**PROBLEM REQUIREMENTS**
Restate, word for word, the lines from the opening line of the data through the line containing "-- stated objective: faster", both included, and nothing else.

[Collected data]
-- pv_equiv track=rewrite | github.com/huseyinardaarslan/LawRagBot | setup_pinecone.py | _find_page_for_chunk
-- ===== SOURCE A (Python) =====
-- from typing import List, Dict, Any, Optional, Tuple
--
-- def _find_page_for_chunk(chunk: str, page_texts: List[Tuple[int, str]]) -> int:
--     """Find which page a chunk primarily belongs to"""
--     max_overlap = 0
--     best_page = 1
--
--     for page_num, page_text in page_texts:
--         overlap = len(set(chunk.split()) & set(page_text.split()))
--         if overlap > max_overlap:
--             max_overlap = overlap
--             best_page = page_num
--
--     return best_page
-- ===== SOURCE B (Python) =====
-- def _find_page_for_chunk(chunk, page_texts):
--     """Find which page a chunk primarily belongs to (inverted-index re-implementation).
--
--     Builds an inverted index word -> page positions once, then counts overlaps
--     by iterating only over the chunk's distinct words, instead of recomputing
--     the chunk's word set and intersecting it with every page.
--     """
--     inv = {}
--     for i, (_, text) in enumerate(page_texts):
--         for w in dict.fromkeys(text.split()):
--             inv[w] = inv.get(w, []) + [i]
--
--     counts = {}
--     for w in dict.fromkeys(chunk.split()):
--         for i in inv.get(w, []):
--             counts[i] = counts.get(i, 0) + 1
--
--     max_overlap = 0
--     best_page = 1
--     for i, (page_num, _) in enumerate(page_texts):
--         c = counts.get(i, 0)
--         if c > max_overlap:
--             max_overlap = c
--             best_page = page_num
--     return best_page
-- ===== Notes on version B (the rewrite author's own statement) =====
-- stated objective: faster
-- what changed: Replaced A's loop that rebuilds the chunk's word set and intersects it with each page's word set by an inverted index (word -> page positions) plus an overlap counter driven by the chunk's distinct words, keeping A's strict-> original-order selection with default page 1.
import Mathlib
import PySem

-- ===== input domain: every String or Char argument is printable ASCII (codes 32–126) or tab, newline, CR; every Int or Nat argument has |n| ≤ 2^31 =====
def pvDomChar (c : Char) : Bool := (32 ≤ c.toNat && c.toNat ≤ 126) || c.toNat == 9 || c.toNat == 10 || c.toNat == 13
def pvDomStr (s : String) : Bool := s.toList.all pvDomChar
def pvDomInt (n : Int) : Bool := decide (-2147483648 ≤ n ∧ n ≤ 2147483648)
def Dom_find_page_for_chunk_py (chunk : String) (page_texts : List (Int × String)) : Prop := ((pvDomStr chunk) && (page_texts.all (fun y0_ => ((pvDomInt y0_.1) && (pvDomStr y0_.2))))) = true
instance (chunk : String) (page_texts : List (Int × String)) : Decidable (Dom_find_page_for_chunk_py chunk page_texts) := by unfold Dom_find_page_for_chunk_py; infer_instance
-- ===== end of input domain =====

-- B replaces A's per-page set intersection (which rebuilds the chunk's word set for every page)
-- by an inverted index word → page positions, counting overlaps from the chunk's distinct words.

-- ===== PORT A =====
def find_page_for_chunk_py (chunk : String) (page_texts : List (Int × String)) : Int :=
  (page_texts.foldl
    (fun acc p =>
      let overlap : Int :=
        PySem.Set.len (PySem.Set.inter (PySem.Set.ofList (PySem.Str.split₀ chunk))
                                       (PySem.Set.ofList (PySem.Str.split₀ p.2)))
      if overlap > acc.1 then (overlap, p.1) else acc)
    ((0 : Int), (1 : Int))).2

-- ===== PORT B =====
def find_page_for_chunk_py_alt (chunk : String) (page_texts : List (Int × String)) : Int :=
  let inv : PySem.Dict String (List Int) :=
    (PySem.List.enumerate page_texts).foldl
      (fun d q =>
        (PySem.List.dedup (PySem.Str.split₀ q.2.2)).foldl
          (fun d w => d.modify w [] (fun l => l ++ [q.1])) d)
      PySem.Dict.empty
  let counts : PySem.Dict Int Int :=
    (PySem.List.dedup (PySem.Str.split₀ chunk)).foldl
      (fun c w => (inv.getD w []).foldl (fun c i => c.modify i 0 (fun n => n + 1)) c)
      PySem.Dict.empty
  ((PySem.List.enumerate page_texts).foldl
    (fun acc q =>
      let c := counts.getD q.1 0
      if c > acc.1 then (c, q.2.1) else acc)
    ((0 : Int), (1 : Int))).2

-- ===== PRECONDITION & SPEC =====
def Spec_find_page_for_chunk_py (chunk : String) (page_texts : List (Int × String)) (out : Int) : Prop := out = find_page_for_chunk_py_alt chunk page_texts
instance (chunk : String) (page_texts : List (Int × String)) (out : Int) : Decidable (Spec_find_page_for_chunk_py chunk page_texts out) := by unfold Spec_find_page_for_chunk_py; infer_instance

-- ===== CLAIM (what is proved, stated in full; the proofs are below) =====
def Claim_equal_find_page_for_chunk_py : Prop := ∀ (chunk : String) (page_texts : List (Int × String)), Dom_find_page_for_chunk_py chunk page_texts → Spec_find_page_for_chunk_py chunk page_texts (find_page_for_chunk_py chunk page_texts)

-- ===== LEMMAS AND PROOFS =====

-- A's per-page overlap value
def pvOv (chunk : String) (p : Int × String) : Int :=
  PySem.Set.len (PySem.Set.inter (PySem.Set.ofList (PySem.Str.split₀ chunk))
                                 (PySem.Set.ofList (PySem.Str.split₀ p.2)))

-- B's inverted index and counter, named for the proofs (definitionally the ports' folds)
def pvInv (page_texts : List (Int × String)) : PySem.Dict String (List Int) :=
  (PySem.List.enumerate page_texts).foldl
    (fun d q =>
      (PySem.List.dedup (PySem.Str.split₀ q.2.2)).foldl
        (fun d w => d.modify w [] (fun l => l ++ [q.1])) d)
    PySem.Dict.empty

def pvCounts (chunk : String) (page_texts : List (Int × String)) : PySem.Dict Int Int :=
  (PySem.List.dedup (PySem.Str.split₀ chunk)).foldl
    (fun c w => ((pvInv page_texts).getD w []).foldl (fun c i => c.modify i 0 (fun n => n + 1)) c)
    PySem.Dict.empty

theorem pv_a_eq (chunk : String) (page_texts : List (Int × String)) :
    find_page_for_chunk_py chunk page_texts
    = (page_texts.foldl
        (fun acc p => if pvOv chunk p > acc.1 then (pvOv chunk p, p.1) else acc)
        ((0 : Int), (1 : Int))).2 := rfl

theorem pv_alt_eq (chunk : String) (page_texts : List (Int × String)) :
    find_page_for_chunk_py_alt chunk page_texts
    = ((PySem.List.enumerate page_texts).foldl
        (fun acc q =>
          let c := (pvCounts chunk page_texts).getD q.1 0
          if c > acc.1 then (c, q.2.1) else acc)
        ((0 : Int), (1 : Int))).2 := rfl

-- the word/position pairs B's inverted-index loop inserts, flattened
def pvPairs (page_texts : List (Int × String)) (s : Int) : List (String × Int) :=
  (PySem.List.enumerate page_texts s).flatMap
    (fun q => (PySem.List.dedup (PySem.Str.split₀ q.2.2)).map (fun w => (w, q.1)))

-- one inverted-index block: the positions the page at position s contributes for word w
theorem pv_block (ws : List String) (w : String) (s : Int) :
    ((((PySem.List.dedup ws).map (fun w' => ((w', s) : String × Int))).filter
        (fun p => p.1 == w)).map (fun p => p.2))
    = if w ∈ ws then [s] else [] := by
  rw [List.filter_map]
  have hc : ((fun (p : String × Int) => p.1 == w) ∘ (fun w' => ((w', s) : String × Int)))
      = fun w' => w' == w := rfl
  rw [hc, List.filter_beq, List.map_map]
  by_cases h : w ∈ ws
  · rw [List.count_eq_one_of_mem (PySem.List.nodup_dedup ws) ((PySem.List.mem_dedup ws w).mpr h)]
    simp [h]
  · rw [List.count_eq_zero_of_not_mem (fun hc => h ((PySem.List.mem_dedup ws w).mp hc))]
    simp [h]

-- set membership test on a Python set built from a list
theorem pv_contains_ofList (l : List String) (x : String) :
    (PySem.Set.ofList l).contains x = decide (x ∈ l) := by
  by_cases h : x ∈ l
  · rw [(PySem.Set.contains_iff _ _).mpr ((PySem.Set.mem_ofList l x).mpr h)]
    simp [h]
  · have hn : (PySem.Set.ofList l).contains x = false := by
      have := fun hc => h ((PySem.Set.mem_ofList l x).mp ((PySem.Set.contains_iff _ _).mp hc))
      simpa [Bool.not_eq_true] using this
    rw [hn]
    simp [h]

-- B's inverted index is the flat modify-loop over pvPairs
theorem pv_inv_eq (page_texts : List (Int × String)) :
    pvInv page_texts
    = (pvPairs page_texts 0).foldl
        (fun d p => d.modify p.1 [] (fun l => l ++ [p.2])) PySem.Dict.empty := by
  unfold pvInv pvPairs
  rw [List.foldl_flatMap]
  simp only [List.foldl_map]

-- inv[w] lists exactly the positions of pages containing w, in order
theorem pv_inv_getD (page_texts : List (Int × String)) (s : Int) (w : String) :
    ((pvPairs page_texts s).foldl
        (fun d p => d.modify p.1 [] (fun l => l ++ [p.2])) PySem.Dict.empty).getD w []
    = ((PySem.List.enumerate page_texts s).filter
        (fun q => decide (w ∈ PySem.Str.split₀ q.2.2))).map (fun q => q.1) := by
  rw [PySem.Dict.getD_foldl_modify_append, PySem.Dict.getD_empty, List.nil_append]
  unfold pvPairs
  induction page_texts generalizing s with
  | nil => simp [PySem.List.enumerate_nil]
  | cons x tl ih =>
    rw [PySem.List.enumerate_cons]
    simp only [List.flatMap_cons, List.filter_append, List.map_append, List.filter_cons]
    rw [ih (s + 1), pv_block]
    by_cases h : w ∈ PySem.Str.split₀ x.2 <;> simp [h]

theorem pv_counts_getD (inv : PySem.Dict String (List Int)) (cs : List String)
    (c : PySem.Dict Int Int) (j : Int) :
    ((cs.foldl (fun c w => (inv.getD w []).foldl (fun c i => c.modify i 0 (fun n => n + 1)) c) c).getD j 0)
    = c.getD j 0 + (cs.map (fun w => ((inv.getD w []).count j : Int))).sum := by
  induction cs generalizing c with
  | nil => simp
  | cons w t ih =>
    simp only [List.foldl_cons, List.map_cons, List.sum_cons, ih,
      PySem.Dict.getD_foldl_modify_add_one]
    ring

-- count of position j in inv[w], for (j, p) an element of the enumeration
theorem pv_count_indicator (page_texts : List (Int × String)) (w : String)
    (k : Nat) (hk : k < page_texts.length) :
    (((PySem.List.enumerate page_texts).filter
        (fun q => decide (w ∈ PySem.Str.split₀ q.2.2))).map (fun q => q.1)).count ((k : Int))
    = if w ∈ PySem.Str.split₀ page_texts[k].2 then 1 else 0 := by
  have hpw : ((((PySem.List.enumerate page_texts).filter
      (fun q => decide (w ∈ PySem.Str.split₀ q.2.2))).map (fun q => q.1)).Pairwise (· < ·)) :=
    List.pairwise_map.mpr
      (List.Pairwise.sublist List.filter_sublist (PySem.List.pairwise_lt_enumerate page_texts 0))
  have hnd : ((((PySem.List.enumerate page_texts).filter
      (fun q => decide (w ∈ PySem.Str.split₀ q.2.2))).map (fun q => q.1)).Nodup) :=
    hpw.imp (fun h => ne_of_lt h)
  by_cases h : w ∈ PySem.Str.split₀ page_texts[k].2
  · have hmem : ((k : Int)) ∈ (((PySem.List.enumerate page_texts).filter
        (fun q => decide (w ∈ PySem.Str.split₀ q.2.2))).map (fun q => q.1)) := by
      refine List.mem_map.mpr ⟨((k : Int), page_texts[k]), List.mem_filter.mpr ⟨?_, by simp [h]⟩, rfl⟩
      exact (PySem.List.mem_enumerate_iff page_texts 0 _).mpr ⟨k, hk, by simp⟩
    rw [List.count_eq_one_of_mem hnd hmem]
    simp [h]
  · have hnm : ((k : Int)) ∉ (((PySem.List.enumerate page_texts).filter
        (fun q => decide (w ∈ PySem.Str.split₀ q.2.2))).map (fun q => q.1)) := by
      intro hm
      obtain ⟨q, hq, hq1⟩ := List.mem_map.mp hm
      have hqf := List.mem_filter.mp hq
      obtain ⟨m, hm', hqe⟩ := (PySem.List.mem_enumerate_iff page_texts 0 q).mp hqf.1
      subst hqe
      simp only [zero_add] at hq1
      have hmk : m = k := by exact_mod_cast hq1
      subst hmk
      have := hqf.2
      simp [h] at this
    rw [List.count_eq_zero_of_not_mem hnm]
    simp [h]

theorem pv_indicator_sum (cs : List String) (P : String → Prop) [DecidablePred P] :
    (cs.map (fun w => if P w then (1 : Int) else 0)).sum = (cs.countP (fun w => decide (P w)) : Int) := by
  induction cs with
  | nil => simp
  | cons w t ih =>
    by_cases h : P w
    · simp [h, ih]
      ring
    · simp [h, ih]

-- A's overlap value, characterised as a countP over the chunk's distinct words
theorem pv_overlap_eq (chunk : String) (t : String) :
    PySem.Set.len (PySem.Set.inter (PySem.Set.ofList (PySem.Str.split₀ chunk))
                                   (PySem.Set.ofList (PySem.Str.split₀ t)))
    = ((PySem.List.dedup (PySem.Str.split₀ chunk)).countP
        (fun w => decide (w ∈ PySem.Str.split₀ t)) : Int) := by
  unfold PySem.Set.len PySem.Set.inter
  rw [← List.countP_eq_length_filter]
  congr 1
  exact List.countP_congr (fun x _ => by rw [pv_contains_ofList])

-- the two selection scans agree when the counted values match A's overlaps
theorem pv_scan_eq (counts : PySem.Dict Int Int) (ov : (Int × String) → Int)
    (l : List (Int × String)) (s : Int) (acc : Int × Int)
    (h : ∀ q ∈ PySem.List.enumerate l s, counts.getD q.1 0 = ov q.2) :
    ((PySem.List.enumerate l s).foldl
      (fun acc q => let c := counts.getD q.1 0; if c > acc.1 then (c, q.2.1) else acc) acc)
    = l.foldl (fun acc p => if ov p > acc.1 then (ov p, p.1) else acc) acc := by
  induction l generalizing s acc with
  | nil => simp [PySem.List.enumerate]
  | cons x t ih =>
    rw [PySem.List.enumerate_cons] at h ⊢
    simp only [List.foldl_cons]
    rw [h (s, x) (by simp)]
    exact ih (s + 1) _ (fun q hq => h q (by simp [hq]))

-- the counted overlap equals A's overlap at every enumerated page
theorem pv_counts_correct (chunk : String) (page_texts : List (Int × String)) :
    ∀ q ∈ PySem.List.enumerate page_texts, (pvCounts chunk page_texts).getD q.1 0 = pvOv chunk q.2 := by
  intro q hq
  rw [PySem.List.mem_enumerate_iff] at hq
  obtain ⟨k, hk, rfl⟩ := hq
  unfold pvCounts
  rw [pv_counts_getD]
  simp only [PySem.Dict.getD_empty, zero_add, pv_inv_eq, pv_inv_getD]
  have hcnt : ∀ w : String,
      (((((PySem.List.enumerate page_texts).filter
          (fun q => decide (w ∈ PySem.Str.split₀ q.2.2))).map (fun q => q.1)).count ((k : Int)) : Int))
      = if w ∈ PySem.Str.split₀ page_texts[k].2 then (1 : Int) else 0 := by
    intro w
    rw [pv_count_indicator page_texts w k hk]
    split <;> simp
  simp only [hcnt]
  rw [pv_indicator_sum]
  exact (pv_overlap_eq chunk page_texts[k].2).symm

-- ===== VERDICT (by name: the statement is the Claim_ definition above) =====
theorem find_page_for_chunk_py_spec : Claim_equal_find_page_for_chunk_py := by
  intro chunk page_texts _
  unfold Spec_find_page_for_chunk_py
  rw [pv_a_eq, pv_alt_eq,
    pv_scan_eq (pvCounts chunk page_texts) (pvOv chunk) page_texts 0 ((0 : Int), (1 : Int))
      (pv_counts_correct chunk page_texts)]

**TASK RESPONSE**
-- pv_equiv track=rewrite | github.com/huseyinardaarslan/LawRagBot | setup_pinecone.py | _find_page_for_chunk
-- ===== SOURCE A (Python) =====
-- from typing import List, Dict, Any, Optional, Tuple
--
-- def _find_page_for_chunk(chunk: str, page_texts: List[Tuple[int, str]]) -> int:
--     """Find which page a chunk primarily belongs to"""
--     max_overlap = 0
--     best_page = 1
--
--     for page_num, page_text in page_texts:
--         overlap = len(set(chunk.split()) & set(page_text.split()))
--         if overlap > max_overlap:
--             max_overlap = overlap
--             best_page = page_num
--
--     return best_page
-- ===== SOURCE B (Python) =====
-- def _find_page_for_chunk(chunk, page_texts):
--     """Find which page a chunk primarily belongs to (inverted-index re-implementation).
--
--     Builds an inverted index word -> page positions once, then counts overlaps
--     by iterating only over the chunk's distinct words, instead of recomputing
--     the chunk's word set and intersecting it with every page.
--     """
--     inv = {}
--     for i, (_, text) in enumerate(page_texts):
--         for w in dict.fromkeys(text.split()):
--             inv[w] = inv.get(w, []) + [i]
--
--     counts = {}
--     for w in dict.fromkeys(chunk.split()):
--         for i in inv.get(w, []):
--             counts[i] = counts.get(i, 0) + 1
--
--     max_overlap = 0
--     best_page = 1
--     for i, (page_num, _) in enumerate(page_texts):
--         c = counts.get(i, 0)
--         if c > max_overlap:
--             max_overlap = c
--             best_page = page_num
--     return best_page
-- ===== Notes on version B (the rewrite author's own statement) =====
-- stated objective: faster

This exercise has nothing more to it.